#### What you will do
From the entries below, gather every line containing the string "simpler".

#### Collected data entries
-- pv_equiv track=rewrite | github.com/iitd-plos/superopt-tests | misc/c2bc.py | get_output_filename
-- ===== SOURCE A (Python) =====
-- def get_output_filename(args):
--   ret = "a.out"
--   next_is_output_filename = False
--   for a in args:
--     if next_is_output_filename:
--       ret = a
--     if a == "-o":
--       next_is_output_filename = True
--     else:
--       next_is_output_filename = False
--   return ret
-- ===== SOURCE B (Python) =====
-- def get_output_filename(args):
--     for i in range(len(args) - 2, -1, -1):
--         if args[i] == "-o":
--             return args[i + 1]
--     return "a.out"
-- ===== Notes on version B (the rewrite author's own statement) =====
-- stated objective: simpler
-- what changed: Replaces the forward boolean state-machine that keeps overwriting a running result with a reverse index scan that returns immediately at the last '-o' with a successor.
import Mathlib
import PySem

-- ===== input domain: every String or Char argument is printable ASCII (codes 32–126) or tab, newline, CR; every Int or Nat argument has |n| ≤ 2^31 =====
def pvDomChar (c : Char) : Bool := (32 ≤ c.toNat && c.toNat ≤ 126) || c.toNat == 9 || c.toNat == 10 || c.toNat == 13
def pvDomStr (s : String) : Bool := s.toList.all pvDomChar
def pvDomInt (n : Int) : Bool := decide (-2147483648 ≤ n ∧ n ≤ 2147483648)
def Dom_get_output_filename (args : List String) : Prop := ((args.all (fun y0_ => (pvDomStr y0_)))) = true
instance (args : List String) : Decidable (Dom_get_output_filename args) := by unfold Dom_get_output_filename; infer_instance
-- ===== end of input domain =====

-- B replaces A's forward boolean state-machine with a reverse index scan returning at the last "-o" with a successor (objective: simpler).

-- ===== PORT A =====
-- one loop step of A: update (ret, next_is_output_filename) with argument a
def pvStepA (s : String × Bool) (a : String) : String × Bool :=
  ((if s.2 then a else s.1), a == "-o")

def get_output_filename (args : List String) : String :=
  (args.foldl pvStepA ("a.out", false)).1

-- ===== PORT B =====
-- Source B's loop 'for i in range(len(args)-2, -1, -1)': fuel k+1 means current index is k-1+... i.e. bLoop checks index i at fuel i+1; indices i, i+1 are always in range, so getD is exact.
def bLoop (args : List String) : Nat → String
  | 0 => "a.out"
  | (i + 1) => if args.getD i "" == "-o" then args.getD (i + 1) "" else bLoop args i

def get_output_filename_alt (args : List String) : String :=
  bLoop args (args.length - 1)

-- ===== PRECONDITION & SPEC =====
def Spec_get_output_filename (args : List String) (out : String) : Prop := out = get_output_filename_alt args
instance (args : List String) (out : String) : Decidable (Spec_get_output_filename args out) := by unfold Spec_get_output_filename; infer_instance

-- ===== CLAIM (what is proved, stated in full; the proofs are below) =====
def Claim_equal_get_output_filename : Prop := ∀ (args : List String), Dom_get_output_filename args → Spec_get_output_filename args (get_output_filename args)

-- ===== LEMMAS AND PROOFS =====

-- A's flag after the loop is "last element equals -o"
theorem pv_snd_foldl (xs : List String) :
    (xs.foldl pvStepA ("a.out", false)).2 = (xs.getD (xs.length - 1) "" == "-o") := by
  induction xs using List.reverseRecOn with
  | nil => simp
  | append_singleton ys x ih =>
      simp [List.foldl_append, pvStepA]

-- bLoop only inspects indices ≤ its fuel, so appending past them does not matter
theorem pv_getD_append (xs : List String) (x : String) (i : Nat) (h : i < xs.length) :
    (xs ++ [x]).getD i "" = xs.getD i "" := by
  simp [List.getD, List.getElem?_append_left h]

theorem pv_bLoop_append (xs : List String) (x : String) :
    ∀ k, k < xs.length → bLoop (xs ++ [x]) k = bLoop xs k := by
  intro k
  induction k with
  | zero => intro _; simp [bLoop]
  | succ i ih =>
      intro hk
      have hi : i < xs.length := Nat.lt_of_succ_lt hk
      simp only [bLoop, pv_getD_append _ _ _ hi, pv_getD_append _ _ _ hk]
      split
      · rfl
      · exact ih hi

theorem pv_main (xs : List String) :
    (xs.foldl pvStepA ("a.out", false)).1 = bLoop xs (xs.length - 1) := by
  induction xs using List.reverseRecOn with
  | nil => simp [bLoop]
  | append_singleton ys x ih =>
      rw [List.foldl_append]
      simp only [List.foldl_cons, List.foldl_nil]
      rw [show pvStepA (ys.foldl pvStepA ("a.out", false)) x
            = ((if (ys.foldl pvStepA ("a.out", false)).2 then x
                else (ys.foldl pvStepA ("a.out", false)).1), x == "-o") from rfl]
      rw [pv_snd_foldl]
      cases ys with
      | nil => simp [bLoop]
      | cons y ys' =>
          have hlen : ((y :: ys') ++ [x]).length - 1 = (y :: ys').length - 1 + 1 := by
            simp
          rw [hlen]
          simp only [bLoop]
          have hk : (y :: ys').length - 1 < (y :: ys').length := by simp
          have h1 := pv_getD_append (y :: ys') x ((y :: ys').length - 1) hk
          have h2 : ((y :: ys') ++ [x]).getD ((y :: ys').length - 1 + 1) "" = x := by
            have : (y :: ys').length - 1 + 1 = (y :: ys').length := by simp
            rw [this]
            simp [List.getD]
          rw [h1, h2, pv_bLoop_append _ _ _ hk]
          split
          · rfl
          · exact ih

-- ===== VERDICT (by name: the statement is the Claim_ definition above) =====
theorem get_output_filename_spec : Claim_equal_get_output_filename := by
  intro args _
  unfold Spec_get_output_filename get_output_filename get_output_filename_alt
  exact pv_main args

#### Response for this exercise
-- stated objective: simpler
-- B replaces A's forward boolean state-machine with a reverse index scan returning at the last "-o" with a successor (objective: simpler).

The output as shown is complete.